━━ Given data ━━
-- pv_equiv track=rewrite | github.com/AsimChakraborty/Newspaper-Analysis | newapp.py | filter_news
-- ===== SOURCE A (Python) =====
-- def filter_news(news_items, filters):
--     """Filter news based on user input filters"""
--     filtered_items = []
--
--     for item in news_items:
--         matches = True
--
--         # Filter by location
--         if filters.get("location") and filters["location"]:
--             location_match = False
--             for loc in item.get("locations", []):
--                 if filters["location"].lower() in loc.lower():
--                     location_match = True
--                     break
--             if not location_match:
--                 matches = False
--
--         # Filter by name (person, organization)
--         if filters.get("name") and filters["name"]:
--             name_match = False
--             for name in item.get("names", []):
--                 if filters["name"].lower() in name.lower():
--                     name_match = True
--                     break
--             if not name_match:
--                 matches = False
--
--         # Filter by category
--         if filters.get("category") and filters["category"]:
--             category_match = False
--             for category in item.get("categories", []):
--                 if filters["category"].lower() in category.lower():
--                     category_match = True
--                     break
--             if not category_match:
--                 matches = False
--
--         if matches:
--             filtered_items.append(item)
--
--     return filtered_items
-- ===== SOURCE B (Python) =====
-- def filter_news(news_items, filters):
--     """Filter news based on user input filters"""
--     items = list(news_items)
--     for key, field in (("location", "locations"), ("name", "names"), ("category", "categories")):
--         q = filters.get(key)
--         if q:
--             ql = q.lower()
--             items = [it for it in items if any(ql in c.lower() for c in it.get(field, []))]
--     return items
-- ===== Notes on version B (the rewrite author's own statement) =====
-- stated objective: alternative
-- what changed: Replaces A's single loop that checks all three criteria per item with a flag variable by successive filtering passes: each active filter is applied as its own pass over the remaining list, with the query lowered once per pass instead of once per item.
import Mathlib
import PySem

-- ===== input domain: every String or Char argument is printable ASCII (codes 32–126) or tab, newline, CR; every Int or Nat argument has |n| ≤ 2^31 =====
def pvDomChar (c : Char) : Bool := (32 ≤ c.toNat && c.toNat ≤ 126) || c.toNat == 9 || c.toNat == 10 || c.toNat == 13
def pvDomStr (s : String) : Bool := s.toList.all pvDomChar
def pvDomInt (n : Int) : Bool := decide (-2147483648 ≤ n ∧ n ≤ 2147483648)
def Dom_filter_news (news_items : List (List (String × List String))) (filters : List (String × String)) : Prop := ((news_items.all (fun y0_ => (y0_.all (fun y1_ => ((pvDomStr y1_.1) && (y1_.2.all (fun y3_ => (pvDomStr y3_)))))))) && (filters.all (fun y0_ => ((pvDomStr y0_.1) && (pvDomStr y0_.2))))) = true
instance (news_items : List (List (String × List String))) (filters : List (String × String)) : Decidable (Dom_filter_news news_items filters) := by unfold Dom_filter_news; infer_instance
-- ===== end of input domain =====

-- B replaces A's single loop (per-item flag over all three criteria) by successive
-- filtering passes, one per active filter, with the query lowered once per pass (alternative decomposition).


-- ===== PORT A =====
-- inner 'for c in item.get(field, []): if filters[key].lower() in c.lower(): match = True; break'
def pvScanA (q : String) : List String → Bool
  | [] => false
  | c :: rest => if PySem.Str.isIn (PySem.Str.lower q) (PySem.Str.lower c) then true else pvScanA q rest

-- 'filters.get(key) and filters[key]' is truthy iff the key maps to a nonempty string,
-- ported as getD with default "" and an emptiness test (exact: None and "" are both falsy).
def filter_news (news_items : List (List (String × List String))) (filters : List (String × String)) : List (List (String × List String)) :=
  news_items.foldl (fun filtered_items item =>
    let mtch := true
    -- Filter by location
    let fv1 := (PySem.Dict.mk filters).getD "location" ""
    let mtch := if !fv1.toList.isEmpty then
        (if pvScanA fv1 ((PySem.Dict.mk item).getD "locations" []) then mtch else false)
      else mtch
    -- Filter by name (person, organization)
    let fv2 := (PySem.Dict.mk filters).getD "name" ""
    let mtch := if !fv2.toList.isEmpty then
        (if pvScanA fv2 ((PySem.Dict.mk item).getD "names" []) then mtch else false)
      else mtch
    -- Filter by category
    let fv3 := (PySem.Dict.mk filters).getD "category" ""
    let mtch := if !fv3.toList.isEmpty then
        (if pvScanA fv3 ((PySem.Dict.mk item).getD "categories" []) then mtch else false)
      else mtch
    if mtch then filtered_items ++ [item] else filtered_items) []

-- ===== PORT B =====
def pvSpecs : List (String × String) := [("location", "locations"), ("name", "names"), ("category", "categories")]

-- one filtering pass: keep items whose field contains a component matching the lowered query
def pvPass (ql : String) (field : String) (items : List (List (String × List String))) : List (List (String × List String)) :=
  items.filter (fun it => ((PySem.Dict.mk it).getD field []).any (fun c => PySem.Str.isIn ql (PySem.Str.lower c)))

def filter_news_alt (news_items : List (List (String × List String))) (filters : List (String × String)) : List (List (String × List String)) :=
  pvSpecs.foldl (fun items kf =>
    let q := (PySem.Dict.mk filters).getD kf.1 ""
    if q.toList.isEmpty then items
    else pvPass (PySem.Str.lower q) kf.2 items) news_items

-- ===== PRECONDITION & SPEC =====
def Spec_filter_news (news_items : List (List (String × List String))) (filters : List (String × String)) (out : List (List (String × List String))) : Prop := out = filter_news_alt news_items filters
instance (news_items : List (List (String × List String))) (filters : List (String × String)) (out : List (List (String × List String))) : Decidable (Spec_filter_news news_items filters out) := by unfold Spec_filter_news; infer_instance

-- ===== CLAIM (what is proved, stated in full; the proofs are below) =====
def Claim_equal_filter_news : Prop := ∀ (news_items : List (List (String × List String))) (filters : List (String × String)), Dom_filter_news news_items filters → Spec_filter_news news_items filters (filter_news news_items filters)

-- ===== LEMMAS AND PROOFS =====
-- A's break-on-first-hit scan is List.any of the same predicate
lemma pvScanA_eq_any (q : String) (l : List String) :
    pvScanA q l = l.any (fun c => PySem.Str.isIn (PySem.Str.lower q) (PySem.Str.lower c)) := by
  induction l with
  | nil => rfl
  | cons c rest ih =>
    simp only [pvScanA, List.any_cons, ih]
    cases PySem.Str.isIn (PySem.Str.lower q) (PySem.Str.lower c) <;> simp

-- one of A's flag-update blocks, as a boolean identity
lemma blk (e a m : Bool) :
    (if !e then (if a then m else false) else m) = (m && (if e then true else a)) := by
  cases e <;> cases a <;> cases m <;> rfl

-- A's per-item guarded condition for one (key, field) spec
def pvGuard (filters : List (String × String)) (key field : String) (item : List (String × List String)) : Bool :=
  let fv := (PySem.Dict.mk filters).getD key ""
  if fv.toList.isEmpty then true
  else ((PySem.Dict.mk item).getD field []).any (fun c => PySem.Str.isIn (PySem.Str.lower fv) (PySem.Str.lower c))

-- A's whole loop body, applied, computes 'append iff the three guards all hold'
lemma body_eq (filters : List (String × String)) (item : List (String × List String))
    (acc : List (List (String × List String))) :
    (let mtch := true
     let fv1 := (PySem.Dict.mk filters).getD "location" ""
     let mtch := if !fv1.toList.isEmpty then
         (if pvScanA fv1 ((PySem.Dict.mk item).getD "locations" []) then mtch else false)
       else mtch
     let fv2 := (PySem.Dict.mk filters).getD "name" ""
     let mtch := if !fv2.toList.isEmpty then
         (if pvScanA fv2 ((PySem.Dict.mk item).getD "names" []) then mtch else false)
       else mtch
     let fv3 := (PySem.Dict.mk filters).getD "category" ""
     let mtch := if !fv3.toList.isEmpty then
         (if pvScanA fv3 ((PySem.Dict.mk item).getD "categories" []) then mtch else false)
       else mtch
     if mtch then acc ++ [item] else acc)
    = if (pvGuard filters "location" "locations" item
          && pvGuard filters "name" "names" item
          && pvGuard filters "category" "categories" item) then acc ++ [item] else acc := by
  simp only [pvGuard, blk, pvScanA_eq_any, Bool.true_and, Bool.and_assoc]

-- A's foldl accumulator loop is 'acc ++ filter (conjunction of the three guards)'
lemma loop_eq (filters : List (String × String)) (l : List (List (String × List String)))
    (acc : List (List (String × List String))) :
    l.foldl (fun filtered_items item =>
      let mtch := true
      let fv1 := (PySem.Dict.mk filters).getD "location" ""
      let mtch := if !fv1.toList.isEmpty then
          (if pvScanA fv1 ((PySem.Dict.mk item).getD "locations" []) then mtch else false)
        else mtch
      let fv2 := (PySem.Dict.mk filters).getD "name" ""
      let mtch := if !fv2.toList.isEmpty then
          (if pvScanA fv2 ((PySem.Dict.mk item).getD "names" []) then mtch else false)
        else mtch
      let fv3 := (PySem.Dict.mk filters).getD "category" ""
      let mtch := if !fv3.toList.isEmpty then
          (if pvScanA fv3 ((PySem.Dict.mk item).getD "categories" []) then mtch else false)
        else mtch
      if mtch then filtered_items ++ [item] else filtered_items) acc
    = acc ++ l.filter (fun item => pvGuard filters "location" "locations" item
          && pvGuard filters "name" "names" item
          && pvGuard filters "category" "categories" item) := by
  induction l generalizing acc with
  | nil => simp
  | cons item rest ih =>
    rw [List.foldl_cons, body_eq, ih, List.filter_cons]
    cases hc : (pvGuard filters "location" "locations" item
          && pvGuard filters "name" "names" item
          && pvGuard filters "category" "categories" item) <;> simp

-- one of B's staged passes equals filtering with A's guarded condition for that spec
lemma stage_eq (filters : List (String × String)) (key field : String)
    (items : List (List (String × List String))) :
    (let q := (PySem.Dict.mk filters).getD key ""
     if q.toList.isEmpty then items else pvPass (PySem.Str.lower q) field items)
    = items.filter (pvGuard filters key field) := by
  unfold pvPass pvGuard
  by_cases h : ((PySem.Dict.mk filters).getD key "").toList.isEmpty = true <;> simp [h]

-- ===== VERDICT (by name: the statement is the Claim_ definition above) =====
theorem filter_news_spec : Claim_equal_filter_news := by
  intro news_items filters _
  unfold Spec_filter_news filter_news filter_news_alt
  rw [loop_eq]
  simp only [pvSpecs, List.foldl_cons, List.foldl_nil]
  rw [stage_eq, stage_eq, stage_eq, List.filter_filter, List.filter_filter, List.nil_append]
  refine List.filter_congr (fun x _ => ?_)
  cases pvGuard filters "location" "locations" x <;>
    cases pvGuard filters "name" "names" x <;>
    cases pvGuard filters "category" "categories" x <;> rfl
━━━
*What the task requires:* Only the lines above from the line with "[] => false" to the line with "items.filter (fun it", those two lines included, should be reproduced exactly.

*Completed task:*
  | [] => false
  | c :: rest => if PySem.Str.isIn (PySem.Str.lower q) (PySem.Str.lower c) then true else pvScanA q rest

-- 'filters.get(key) and filters[key]' is truthy iff the key maps to a nonempty string,
-- ported as getD with default "" and an emptiness test (exact: None and "" are both falsy).
def filter_news (news_items : List (List (String × List String))) (filters : List (String × String)) : List (List (String × List String)) :=
  news_items.foldl (fun filtered_items item =>
    let mtch := true
    -- Filter by location
    let fv1 := (PySem.Dict.mk filters).getD "location" ""
    let mtch := if !fv1.toList.isEmpty then
        (if pvScanA fv1 ((PySem.Dict.mk item).getD "locations" []) then mtch else false)
      else mtch
    -- Filter by name (person, organization)
    let fv2 := (PySem.Dict.mk filters).getD "name" ""
    let mtch := if !fv2.toList.isEmpty then
        (if pvScanA fv2 ((PySem.Dict.mk item).getD "names" []) then mtch else false)
      else mtch
    -- Filter by category
    let fv3 := (PySem.Dict.mk filters).getD "category" ""
    let mtch := if !fv3.toList.isEmpty then
        (if pvScanA fv3 ((PySem.Dict.mk item).getD "categories" []) then mtch else false)
      else mtch
    if mtch then filtered_items ++ [item] else filtered_items) []

-- ===== PORT B =====
def pvSpecs : List (String × String) := [("location", "locations"), ("name", "names"), ("category", "categories")]

-- one filtering pass: keep items whose field contains a component matching the lowered query
def pvPass (ql : String) (field : String) (items : List (List (String × List String))) : List (List (String × List String)) :=
  items.filter (fun it => ((PySem.Dict.mk it).getD field []).any (fun c => PySem.Str.isIn ql (PySem.Str.lower c)))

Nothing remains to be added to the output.